Conférence pour ados

Puisque tout s’est bien passé pour l’heure du conte, j’ai pensé que les commentaires des personnes très inquiètes pour « nos jeunes» pouvaient peut-être se justifier lors des conférences que Barbada a données aux deux polyvalentes de Baie-Comeau. 

Pour m’en assurer, j’ai parlé avec une psychoéducatrice du Centre de services scolaire de l’Estuaire, au personnel enseignant et aux directions des écoles qui, je le rappelle, ont tous applaudi la pertinence de la conférence.

J’ai également discuté avec les jeunes de cinquième secondaire de la poly des Baies pour savoir ce qu’ils en avaient pensé. Je vous rapporte leurs paroles. Ils ont trouvé ça « intéressant, impressionnant et différent ». Ils ont avoué ne pas comprendre la raison en lien avec leur vie et leur éducation lorsqu’ils ont su qu’une conférence avec une drag queen était organisée.

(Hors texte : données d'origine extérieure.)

-- pv_equiv track=rewrite | github.com/cell-observatory/cell_observatory_finetune | models/ops/dcnv4_func.py | findspec
-- ===== SOURCE A (Python) =====
-- def factors(N):
--     """Returns the integer divisors of N as a list."""
--     res = []
--     for i in range(1, N+1):
--         if N % i == 0:
--             res.append(i)
--     return res
--
-- def findspec(B, D, H, W, G, C):
--     # key = f"{B}x{D}x{H}x{W}x{G}x{C}"
--     d_stride = 8
--     ms = factors(B*D*H*W)
--
--     multiplier = 1
--     for m in ms:
--         if m <= 64 and (m * G * C // d_stride) <= 512:
--             multiplier = m
--
--     n_thread = multiplier * G * C // d_stride
--     # key = f"{B}x{D}x{H}x{W}x{G}x{C}"
--     return d_stride, n_thread
-- ===== SOURCE B (Python) =====
-- import math
--
-- def findspec(B, D, H, W, G, C):
--     d_stride = 8
--     N = B * D * H * W
--     best = 1
--     if N >= 1:
--         for i in range(1, math.isqrt(N) + 1):
--             if N % i == 0:
--                 for m in (i, N // i):
--                     if (m <= 64 and (m * G * C) // d_stride <= 512) and best < m:
--                         best = m
--     n_thread = best * G * C // d_stride
--     return d_stride, n_thread
-- ===== Notes on version B (the rewrite author's own statement) =====
-- stated objective: faster
-- what changed: Replaces the full 1..N divisor enumeration plus rescan with a single trial-division loop up to isqrt(N) that tracks the maximum qualifying divisor (considering both i and N//i) directly.
import Mathlib
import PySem

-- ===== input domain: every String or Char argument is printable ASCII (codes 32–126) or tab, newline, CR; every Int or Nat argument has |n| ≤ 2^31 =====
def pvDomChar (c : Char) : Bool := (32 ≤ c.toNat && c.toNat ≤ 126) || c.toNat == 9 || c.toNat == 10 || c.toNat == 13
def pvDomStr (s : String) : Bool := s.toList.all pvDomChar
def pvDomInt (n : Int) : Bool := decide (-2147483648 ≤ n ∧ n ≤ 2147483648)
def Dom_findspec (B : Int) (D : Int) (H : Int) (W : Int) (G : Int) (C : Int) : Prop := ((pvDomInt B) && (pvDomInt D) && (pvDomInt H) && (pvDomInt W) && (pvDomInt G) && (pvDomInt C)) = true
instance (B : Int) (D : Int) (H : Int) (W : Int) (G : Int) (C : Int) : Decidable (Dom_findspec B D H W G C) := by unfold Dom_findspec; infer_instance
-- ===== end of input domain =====

-- B replaces the O(N) divisor enumeration (N = B*D*H*W) with trial division up to isqrt(N),
-- tracking the maximum qualifying divisor directly (objective: faster, asymptotic).

-- ===== PORT A =====
-- factors(N): loop i in range(1, N+1), append i when N % i == 0
def pvFactors (N : Int) : List Int :=
  (PySem.List.pyRange 1 (N + 1) 1).foldl
    (fun res i => if PySem.Int.mod N i = 0 then res ++ [i] else res) []

def findspec (B : Int) (D : Int) (H : Int) (W : Int) (G : Int) (C : Int) : List Int :=
  let d_stride : Int := 8
  let ms := pvFactors (B * D * H * W)
  let multiplier := ms.foldl
    (fun mult m => if m ≤ 64 ∧ PySem.Int.floordiv (m * G * C) d_stride ≤ 512 then m else mult) 1
  let n_thread := PySem.Int.floordiv (multiplier * G * C) d_stride
  [d_stride, n_thread]

-- ===== PORT B =====
-- best = max qualifying divisor of N, found by trial division up to isqrt(N) (default 1)
def pvBestMult (N : Int) (G : Int) (C : Int) : Int :=
  if 1 ≤ N then
    (PySem.List.pyRange 1 ((Nat.sqrt N.toNat : Int) + 1) 1).foldl
      (fun best i =>
        if PySem.Int.mod N i = 0 then
          [i, PySem.Int.floordiv N i].foldl
            (fun b m =>
              if (m ≤ 64 ∧ PySem.Int.floordiv (m * G * C) 8 ≤ 512) ∧ b < m then m else b) best
        else best) 1
  else 1

def findspec_alt (B : Int) (D : Int) (H : Int) (W : Int) (G : Int) (C : Int) : List Int :=
  let d_stride : Int := 8
  let best := pvBestMult (B * D * H * W) G C
  [d_stride, PySem.Int.floordiv (best * G * C) d_stride]

-- ===== PRECONDITION & SPEC =====
def Spec_findspec (B : Int) (D : Int) (H : Int) (W : Int) (G : Int) (C : Int) (out : List Int) : Prop := out = findspec_alt B D H W G C
instance (B : Int) (D : Int) (H : Int) (W : Int) (G : Int) (C : Int) (out : List Int) : Decidable (Spec_findspec B D H W G C out) := by unfold Spec_findspec; infer_instance

-- ===== CLAIM (what is proved, stated in full; the proofs are below) =====
def Claim_equal_findspec : Prop := ∀ (B : Int) (D : Int) (H : Int) (W : Int) (G : Int) (C : Int), Dom_findspec B D H W G C → Spec_findspec B D H W G C (findspec B D H W G C)

-- ===== LEMMAS AND PROOFS =====

-- "last qualifying element" step (A) and "max qualifying element" step (B), abstracted
def pvStepLast (p : Int → Bool) (acc m : Int) : Int := if p m then m else acc
def pvStepMax (p : Int → Bool) (b m : Int) : Int := if p m then max b m else b

lemma pv_last_eq_max (p : Int → Bool) (l : List Int) (a : Int)
    (ha : ∀ x ∈ l, a ≤ x) (hs : l.Pairwise (· ≤ ·)) :
    l.foldl (pvStepLast p) a = l.foldl (pvStepMax p) a := by
  induction l generalizing a with
  | nil => rfl
  | cons m t ih =>
    have ham : a ≤ m := ha m (by simp)
    have hmt : ∀ x ∈ t, m ≤ x := (List.pairwise_cons.mp hs).1
    have hstep : pvStepLast p a m = pvStepMax p a m := by
      unfold pvStepLast pvStepMax
      by_cases hp : p m <;> simp [hp, max_eq_right ham]
    simp only [List.foldl_cons, hstep]
    refine ih (pvStepMax p a m) ?_ ((List.pairwise_cons.mp hs).2)
    intro x hx
    have h1 := ha x (List.mem_cons_of_mem _ hx)
    have h2 := hmt x hx
    unfold pvStepMax
    by_cases hp : p m <;> simp [hp] <;> omega

lemma pv_le_foldl_max (p : Int → Bool) (l : List Int) (a : Int) :
    a ≤ l.foldl (pvStepMax p) a := by
  induction l generalizing a with
  | nil => exact le_refl a
  | cons m t ih =>
    refine le_trans ?_ (ih (pvStepMax p a m))
    unfold pvStepMax
    by_cases hp : p m <;> simp [hp]

lemma pv_mem_le_foldl_max (p : Int → Bool) (l : List Int) (a x : Int)
    (hx : x ∈ l) (hp : p x = true) : x ≤ l.foldl (pvStepMax p) a := by
  induction l generalizing a with
  | nil => cases hx
  | cons m t ih =>
    rcases List.mem_cons.mp hx with rfl | hxt
    · refine le_trans ?_ (pv_le_foldl_max p t (pvStepMax p a x))
      unfold pvStepMax
      simp [hp]
    · exact ih (pvStepMax p a m) hxt

lemma pv_foldl_max_cases (p : Int → Bool) (l : List Int) (a : Int) :
    l.foldl (pvStepMax p) a = a ∨
      (l.foldl (pvStepMax p) a ∈ l ∧ p (l.foldl (pvStepMax p) a) = true) := by
  induction l generalizing a with
  | nil => left; rfl
  | cons m t ih =>
    simp only [List.foldl_cons]
    rcases ih (pvStepMax p a m) with h | ⟨hmem, hq⟩
    · rw [h]
      unfold pvStepMax
      by_cases hp : p m
      · rcases le_total a m with hle | hle
        · right
          constructor
          · simp [hp, max_eq_right hle]
          · simp [hp, max_eq_right hle]
        · left; simp [hp, max_eq_left hle]
      · left; simp [hp]
    · right; exact ⟨List.mem_cons_of_mem _ hmem, hq⟩

lemma pv_foldl_max_set_congr (p : Int → Bool) (l1 l2 : List Int) (a : Int)
    (h : ∀ x, p x = true → (x ∈ l1 ↔ x ∈ l2)) :
    l1.foldl (pvStepMax p) a = l2.foldl (pvStepMax p) a := by
  apply le_antisymm
  · rcases pv_foldl_max_cases p l1 a with he | ⟨hmem, hq⟩
    · rw [he]; exact pv_le_foldl_max p l2 a
    · exact pv_mem_le_foldl_max p l2 a _ ((h _ hq).mp hmem) hq
  · rcases pv_foldl_max_cases p l2 a with he | ⟨hmem, hq⟩
    · rw [he]; exact pv_le_foldl_max p l1 a
    · exact pv_mem_le_foldl_max p l1 a _ ((h _ hq).mpr hmem) hq

lemma pv_foldl_flat (p : Int → Bool) (g : Int → List Int) (l : List Int) (a : Int) :
    l.foldl (fun b i => (g i).foldl (pvStepMax p) b) a
      = (l.flatMap g).foldl (pvStepMax p) a := by
  induction l generalizing a with
  | nil => rfl
  | cons m t ih => simp only [List.foldl_cons, List.flatMap_cons, List.foldl_append, ih]

-- the sqrt pairing fact on ℕ
lemma pv_div_le_sqrt (nn d : ℕ) (_hd : d ∣ nn) (hgt : Nat.sqrt nn < d) (_hpos : 0 < d) :
    nn / d ≤ Nat.sqrt nn := by
  have h1 : nn / d * d ≤ nn := Nat.div_mul_le_self nn d
  have h2 : nn < (Nat.sqrt nn + 1) * (Nat.sqrt nn + 1) := Nat.lt_succ_sqrt nn
  have h3 : (Nat.sqrt nn + 1) * (Nat.sqrt nn + 1) ≤ (Nat.sqrt nn + 1) * d :=
    Nat.mul_le_mul_left _ hgt
  have : nn / d * d < (Nat.sqrt nn + 1) * d := by omega
  have := Nat.lt_of_mul_lt_mul_right this
  omega

lemma pv_divisor_pair (nn d : ℕ) (h1 : 1 ≤ nn) (hd : d ∣ nn) (hdpos : 1 ≤ d) :
    ∃ i, 1 ≤ i ∧ i ≤ Nat.sqrt nn ∧ i ∣ nn ∧ (d = i ∨ d = nn / i) := by
  by_cases hle : d ≤ Nat.sqrt nn
  · exact ⟨d, hdpos, hle, hd, Or.inl rfl⟩
  · have hdn : d ≤ nn := Nat.le_of_dvd (by omega) hd
    refine ⟨nn / d, ?_, ?_, ⟨d, (Nat.div_mul_cancel hd).symm⟩, Or.inr ?_⟩
    · exact (Nat.one_le_div_iff (by omega)).mpr hdn
    · exact pv_div_le_sqrt nn d hd (by omega) (by omega)
    · exact (Nat.div_div_self hd (by omega)).symm

-- the qualifying predicate, as a Bool
def pvQ (G C m : Int) : Bool := decide (m ≤ 64 ∧ PySem.Int.floordiv (m * G * C) 8 ≤ 512)

-- A's divisor list, B's candidate generator and flattened candidate list
def pvDl (N : Int) : List Int :=
  (PySem.List.pyRange 1 (N + 1) 1).filter (fun i => decide (PySem.Int.mod N i = 0))
def pvG (N : Int) (i : Int) : List Int :=
  if PySem.Int.mod N i = 0 then [i, PySem.Int.floordiv N i] else []
def pvCl (N : Int) : List Int :=
  (PySem.List.pyRange 1 ((Nat.sqrt N.toNat : Int) + 1) 1).flatMap (pvG N)

lemma pv_foldl_filter (p : Int → Bool) (l acc : List Int) :
    l.foldl (fun res i => if p i then res ++ [i] else res) acc = acc ++ l.filter p := by
  induction l generalizing acc with
  | nil => simp
  | cons m t ih => by_cases h : p m <;> simp [h, ih]

lemma pv_factors_eq (N : Int) : pvFactors N = pvDl N := by
  unfold pvFactors pvDl
  have h : (fun (res : List Int) (i : Int) => if PySem.Int.mod N i = 0 then res ++ [i] else res)
      = (fun (res : List Int) (i : Int) =>
          if (fun j => decide (PySem.Int.mod N j = 0)) i then res ++ [i] else res) := by
    funext res i
    by_cases h : PySem.Int.mod N i = 0 <;> simp [h]
  rw [h, pv_foldl_filter]
  simp

lemma pv_stepA_eq (G C : Int) :
    (fun (mult m : Int) => if m ≤ 64 ∧ PySem.Int.floordiv (m * G * C) 8 ≤ 512 then m else mult)
      = pvStepLast (pvQ G C) := by
  funext mult m
  unfold pvStepLast pvQ
  by_cases h : m ≤ 64 ∧ PySem.Int.floordiv (m * G * C) 8 ≤ 512 <;> simp [h]

lemma pv_stepB_eq (G C : Int) :
    (fun (b m : Int) =>
        if (m ≤ 64 ∧ PySem.Int.floordiv (m * G * C) 8 ≤ 512) ∧ b < m then m else b)
      = pvStepMax (pvQ G C) := by
  funext b m
  unfold pvStepMax pvQ
  by_cases h : m ≤ 64 ∧ PySem.Int.floordiv (m * G * C) 8 ≤ 512 <;>
    by_cases h2 : b < m <;> simp [h, h2] <;> omega

lemma pv_mem_dl (N x : Int) : x ∈ pvDl N ↔ (1 ≤ x ∧ x ≤ N ∧ x ∣ N) := by
  unfold pvDl
  rw [List.mem_filter, PySem.List.mem_pyRange_one, decide_eq_true_eq,
    PySem.Int.mod_eq_zero_iff_dvd]
  constructor
  · rintro ⟨⟨h1, h2⟩, h3⟩; exact ⟨h1, by omega, h3⟩
  · rintro ⟨h1, h2, h3⟩; exact ⟨⟨h1, by omega⟩, h3⟩

lemma pv_mem_cl (N x : Int) (h1 : 1 ≤ N) : x ∈ pvCl N ↔ (1 ≤ x ∧ x ≤ N ∧ x ∣ N) := by
  obtain ⟨nn, rfl⟩ : ∃ nn : ℕ, N = (nn : Int) := ⟨N.toNat, by omega⟩
  have hnn : 1 ≤ nn := by exact_mod_cast h1
  unfold pvCl pvG
  simp only [List.mem_flatMap, PySem.List.mem_pyRange_one, Int.toNat_natCast]
  constructor
  · rintro ⟨i, ⟨hi1, hi2⟩, hx⟩
    by_cases hdvd : PySem.Int.mod (nn : Int) i = 0
    · rw [if_pos hdvd] at hx
      have hidvd : i ∣ (nn : Int) := (PySem.Int.mod_eq_zero_iff_dvd _ _).mp hdvd
      obtain ⟨ii, rfl⟩ : ∃ ii : ℕ, i = (ii : Int) := ⟨i.toNat, by omega⟩
      have hii : ii ∣ nn := by exact_mod_cast hidvd
      have hiin : ii ≤ nn := Nat.le_of_dvd (by omega) hii
      have hq : nn / ii ∣ nn := ⟨ii, (Nat.div_mul_cancel hii).symm⟩
      have hq1 : 1 ≤ nn / ii := (Nat.one_le_div_iff (by exact_mod_cast hi1)).mpr hiin
      simp only [List.mem_cons, List.not_mem_nil, or_false] at hx
      rcases hx with rfl | rfl
      · exact ⟨hi1, by exact_mod_cast hiin, by exact_mod_cast hii⟩
      · rw [PySem.Int.floordiv_natCast]
        refine ⟨by exact_mod_cast hq1, by exact_mod_cast Nat.div_le_self nn ii, ?_⟩
        exact_mod_cast hq
    · rw [if_neg hdvd] at hx
      simp at hx
  · rintro ⟨hx1, hx2, hx3⟩
    obtain ⟨d, rfl⟩ : ∃ d : ℕ, x = (d : Int) := ⟨x.toNat, by omega⟩
    have hd : d ∣ nn := by exact_mod_cast hx3
    obtain ⟨i, hi1, hi2, hidvd, hcase⟩ := pv_divisor_pair nn d hnn hd (by exact_mod_cast hx1)
    have hm : PySem.Int.mod (nn : Int) (i : Int) = 0 :=
      (PySem.Int.mod_eq_zero_iff_dvd _ _).mpr (by exact_mod_cast hidvd)
    refine ⟨(i : Int), ⟨by exact_mod_cast hi1, by omega⟩, ?_⟩
    rw [if_pos hm]
    rcases hcase with rfl | h
    · simp
    · rw [PySem.Int.floordiv_natCast]
      simp [h]

lemma pv_mult_eq_best (N G C : Int) :
    (pvFactors N).foldl
        (fun mult m => if m ≤ 64 ∧ PySem.Int.floordiv (m * G * C) 8 ≤ 512 then m else mult) 1
      = pvBestMult N G C := by
  rw [pv_stepA_eq, pv_factors_eq]
  unfold pvBestMult
  by_cases h1 : 1 ≤ N
  · rw [if_pos h1]
    simp only [pv_stepB_eq G C]
    have houter : (fun (best i : Int) =>
          if PySem.Int.mod N i = 0 then
            [i, PySem.Int.floordiv N i].foldl (pvStepMax (pvQ G C)) best
          else best)
        = fun (best i : Int) => (pvG N i).foldl (pvStepMax (pvQ G C)) best := by
      funext best i
      unfold pvG
      by_cases h : PySem.Int.mod N i = 0 <;> simp [h]
    rw [houter, pv_foldl_flat]
    have hcl : (PySem.List.pyRange 1 ((Nat.sqrt N.toNat : Int) + 1) 1).flatMap (pvG N)
        = pvCl N := rfl
    rw [hcl]
    have hinit : ∀ x ∈ pvDl N, (1 : Int) ≤ x := by
      intro x hx
      exact ((pv_mem_dl N x).mp hx).1
    have hsorted : (pvDl N).Pairwise (· ≤ ·) := by
      unfold pvDl
      exact ((PySem.List.pairwise_lt_pyRange_one 1 (N + 1)).filter _).imp le_of_lt
    rw [pv_last_eq_max (pvQ G C) (pvDl N) 1 hinit hsorted]
    apply pv_foldl_max_set_congr
    intro x _
    rw [pv_mem_dl, pv_mem_cl N x h1]
  · rw [if_neg h1]
    have hnil : PySem.List.pyRange 1 (N + 1) 1 = [] :=
      PySem.List.pyRange_one_eq_nil (by omega)
    unfold pvDl
    rw [hnil]
    rfl

-- ===== VERDICT (by name: the statement is the Claim_ definition above) =====
theorem findspec_spec : Claim_equal_findspec := by
  intro B D H W G C _
  unfold Spec_findspec
  simp only [findspec, findspec_alt]
  rw [pv_mult_eq_best]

Évidemment, l’activité était sous participation volontaire. La plupart des jeunes étaient curieux et ont voulu vérifier la pertinence par eux-mêmes. Leur conclusion est frappante! L’activité leur a permis de prendre plus conscience du libre choix de chacun, d’interagir dans le non-jugement et avec plus de tolérance. Ils se sentent même plus outillés pour l’avenir. High five Barbada!